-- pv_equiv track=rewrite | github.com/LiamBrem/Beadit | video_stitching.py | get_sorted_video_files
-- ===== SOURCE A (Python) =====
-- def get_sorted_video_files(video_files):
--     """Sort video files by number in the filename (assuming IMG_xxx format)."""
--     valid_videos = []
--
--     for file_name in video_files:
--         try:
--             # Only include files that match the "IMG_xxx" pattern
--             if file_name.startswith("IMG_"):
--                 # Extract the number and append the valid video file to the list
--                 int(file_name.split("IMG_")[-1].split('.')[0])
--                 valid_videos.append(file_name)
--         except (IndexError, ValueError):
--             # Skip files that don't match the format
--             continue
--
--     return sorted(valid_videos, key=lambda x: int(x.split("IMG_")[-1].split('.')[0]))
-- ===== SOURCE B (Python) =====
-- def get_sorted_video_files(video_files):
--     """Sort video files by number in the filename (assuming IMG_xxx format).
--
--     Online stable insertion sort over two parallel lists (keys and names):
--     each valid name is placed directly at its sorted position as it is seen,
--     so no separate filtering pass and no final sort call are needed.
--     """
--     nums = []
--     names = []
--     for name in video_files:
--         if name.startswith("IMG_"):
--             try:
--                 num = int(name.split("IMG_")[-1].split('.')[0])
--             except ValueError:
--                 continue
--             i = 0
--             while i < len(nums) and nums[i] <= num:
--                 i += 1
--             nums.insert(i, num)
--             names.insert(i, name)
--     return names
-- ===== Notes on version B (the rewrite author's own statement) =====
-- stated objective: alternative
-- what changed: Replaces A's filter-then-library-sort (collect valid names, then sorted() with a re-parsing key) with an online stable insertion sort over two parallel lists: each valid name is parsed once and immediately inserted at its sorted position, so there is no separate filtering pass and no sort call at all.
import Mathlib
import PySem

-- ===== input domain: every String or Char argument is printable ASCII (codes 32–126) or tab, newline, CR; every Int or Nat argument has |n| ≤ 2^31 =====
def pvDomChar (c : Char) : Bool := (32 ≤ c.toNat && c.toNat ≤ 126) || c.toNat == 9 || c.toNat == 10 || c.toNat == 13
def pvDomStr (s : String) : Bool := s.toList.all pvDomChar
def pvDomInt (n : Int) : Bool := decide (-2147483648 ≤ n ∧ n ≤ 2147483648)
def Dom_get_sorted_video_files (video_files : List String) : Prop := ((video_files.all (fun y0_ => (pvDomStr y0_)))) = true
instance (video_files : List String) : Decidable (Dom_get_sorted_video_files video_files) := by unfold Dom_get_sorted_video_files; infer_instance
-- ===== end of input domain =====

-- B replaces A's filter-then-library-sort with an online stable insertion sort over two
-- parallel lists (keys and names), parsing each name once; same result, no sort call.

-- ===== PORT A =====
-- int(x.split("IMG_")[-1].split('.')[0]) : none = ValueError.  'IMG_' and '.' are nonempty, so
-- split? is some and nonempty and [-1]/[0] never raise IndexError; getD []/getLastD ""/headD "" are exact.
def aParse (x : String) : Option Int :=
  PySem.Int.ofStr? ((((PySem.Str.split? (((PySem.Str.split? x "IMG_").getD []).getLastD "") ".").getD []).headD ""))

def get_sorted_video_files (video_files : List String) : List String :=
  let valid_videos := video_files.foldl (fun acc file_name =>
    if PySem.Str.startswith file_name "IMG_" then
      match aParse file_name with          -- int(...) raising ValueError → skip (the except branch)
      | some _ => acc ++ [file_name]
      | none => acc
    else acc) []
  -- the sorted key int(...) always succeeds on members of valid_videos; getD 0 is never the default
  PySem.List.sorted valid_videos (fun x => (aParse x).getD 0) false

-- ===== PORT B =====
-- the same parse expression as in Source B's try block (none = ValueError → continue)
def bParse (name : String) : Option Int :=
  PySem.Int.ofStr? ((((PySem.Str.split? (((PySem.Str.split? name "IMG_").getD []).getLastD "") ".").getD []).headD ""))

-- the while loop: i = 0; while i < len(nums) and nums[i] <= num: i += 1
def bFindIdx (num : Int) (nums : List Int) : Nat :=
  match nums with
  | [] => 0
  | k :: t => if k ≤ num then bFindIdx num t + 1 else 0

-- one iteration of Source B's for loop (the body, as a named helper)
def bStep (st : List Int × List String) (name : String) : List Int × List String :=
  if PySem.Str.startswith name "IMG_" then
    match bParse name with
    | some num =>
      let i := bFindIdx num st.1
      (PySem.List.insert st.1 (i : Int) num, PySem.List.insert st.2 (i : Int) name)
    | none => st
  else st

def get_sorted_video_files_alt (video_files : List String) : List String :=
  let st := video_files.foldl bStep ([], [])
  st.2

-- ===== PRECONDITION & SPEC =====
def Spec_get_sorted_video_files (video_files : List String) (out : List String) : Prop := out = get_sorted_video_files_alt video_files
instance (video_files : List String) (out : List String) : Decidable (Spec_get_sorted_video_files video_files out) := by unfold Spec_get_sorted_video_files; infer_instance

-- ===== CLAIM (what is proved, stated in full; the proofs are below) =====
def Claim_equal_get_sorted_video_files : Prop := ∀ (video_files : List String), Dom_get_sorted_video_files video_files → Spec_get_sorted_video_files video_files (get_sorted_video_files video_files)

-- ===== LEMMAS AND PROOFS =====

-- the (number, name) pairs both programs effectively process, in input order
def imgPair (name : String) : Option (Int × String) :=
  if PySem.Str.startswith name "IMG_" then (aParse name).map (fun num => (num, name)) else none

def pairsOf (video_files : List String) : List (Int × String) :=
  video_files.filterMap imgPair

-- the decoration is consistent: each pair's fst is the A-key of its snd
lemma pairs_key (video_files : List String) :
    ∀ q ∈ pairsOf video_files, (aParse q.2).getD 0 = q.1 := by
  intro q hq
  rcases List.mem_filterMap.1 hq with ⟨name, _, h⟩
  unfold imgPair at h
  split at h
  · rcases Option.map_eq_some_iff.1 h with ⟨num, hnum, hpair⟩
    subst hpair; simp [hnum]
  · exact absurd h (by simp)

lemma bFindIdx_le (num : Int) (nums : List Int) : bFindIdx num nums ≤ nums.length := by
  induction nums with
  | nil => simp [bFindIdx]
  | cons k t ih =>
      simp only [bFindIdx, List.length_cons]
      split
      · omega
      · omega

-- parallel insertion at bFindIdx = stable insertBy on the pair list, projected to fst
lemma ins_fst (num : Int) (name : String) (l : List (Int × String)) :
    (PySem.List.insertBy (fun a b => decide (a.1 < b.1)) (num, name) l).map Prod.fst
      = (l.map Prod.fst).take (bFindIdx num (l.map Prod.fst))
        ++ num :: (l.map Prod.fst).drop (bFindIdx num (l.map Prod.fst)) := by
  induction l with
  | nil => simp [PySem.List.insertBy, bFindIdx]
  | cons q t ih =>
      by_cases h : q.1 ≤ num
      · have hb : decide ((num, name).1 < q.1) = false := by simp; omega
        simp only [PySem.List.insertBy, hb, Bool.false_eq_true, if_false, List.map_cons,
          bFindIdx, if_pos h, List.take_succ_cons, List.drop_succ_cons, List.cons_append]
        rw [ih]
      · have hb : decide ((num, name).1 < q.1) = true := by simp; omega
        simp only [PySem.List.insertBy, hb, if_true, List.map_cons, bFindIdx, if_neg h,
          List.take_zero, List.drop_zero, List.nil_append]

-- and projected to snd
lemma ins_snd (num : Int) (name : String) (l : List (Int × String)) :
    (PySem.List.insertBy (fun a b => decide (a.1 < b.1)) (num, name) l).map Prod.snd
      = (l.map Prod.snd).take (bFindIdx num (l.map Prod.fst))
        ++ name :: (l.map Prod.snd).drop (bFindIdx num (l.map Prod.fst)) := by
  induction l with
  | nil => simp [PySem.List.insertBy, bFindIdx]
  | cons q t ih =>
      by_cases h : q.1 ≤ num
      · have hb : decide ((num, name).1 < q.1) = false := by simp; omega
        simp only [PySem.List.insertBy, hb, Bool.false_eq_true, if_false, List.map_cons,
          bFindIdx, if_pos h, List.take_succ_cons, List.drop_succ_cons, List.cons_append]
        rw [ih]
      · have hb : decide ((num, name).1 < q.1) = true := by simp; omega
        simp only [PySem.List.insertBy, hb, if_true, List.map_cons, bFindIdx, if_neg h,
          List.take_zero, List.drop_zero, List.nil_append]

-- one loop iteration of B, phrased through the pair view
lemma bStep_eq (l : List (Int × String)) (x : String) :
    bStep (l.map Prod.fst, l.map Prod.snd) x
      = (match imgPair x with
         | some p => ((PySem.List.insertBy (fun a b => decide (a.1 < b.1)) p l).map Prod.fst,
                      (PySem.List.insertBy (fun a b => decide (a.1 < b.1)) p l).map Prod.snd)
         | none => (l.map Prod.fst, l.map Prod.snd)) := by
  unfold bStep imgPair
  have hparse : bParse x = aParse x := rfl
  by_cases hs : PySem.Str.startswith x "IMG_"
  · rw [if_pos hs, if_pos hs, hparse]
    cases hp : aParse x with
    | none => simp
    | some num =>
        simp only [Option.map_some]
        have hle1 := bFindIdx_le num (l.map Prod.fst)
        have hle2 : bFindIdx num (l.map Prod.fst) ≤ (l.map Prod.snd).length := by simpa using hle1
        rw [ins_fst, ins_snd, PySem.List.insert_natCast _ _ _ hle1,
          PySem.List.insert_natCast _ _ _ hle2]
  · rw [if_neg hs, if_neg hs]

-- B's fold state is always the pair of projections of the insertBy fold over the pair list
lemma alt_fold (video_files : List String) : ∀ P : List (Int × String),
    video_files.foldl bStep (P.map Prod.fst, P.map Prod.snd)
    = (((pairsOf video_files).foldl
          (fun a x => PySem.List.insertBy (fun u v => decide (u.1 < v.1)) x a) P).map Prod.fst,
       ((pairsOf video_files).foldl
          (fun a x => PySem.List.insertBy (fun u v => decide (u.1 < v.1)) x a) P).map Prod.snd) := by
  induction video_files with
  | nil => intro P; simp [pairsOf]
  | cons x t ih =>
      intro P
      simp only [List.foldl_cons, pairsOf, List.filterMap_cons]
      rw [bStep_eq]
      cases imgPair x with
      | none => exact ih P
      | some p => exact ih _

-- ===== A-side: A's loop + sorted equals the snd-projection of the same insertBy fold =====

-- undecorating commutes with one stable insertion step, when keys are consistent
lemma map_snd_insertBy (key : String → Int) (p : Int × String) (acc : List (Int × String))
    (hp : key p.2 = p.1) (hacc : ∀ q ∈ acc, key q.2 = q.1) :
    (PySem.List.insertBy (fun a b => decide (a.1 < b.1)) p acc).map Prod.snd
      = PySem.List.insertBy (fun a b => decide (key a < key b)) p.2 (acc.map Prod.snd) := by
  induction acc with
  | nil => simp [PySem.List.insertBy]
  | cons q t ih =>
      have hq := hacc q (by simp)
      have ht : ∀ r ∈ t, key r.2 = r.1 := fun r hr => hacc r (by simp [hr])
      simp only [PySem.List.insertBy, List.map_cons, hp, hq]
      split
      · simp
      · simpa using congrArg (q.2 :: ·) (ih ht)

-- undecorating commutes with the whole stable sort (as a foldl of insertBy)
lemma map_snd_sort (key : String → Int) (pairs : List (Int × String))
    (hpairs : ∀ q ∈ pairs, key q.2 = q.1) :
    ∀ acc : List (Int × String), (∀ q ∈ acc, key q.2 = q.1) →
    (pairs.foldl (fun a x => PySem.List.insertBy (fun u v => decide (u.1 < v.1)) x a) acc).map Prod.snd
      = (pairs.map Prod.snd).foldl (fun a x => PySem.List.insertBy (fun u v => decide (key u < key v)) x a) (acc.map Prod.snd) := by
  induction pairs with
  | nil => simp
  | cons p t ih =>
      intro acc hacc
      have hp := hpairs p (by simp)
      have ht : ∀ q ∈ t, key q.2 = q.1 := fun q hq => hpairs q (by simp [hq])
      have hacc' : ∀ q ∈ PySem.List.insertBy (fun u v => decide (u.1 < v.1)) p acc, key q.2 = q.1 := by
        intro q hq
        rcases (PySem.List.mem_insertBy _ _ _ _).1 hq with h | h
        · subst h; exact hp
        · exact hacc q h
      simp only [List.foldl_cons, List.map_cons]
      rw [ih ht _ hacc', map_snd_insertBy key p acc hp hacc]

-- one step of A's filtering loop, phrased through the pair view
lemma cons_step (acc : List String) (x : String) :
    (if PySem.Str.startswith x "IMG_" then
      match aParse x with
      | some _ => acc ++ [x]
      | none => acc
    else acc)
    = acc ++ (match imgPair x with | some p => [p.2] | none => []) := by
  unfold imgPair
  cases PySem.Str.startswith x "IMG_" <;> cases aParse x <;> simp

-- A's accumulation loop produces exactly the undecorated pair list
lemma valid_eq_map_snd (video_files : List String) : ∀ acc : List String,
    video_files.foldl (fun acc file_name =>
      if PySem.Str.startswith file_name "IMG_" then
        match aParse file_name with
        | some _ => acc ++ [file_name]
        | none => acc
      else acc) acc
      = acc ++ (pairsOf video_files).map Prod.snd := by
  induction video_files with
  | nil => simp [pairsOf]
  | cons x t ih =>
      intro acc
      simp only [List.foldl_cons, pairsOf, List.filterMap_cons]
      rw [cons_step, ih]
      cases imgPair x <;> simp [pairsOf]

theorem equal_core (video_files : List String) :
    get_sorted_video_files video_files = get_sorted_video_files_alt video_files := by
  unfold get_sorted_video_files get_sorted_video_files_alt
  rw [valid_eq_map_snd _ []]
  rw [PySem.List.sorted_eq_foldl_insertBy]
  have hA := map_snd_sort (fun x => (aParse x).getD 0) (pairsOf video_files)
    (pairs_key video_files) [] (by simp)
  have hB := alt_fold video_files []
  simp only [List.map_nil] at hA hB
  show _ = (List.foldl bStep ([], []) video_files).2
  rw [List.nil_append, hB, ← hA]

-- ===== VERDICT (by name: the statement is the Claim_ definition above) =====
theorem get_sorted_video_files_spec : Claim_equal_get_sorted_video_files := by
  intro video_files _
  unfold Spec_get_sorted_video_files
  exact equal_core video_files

● **YOUR ASSIGNMENT**
Using the listing above, work out how many lines include the word "match", and report that number alone.

● **OUTPUT FOR THIS EXERCISE**
9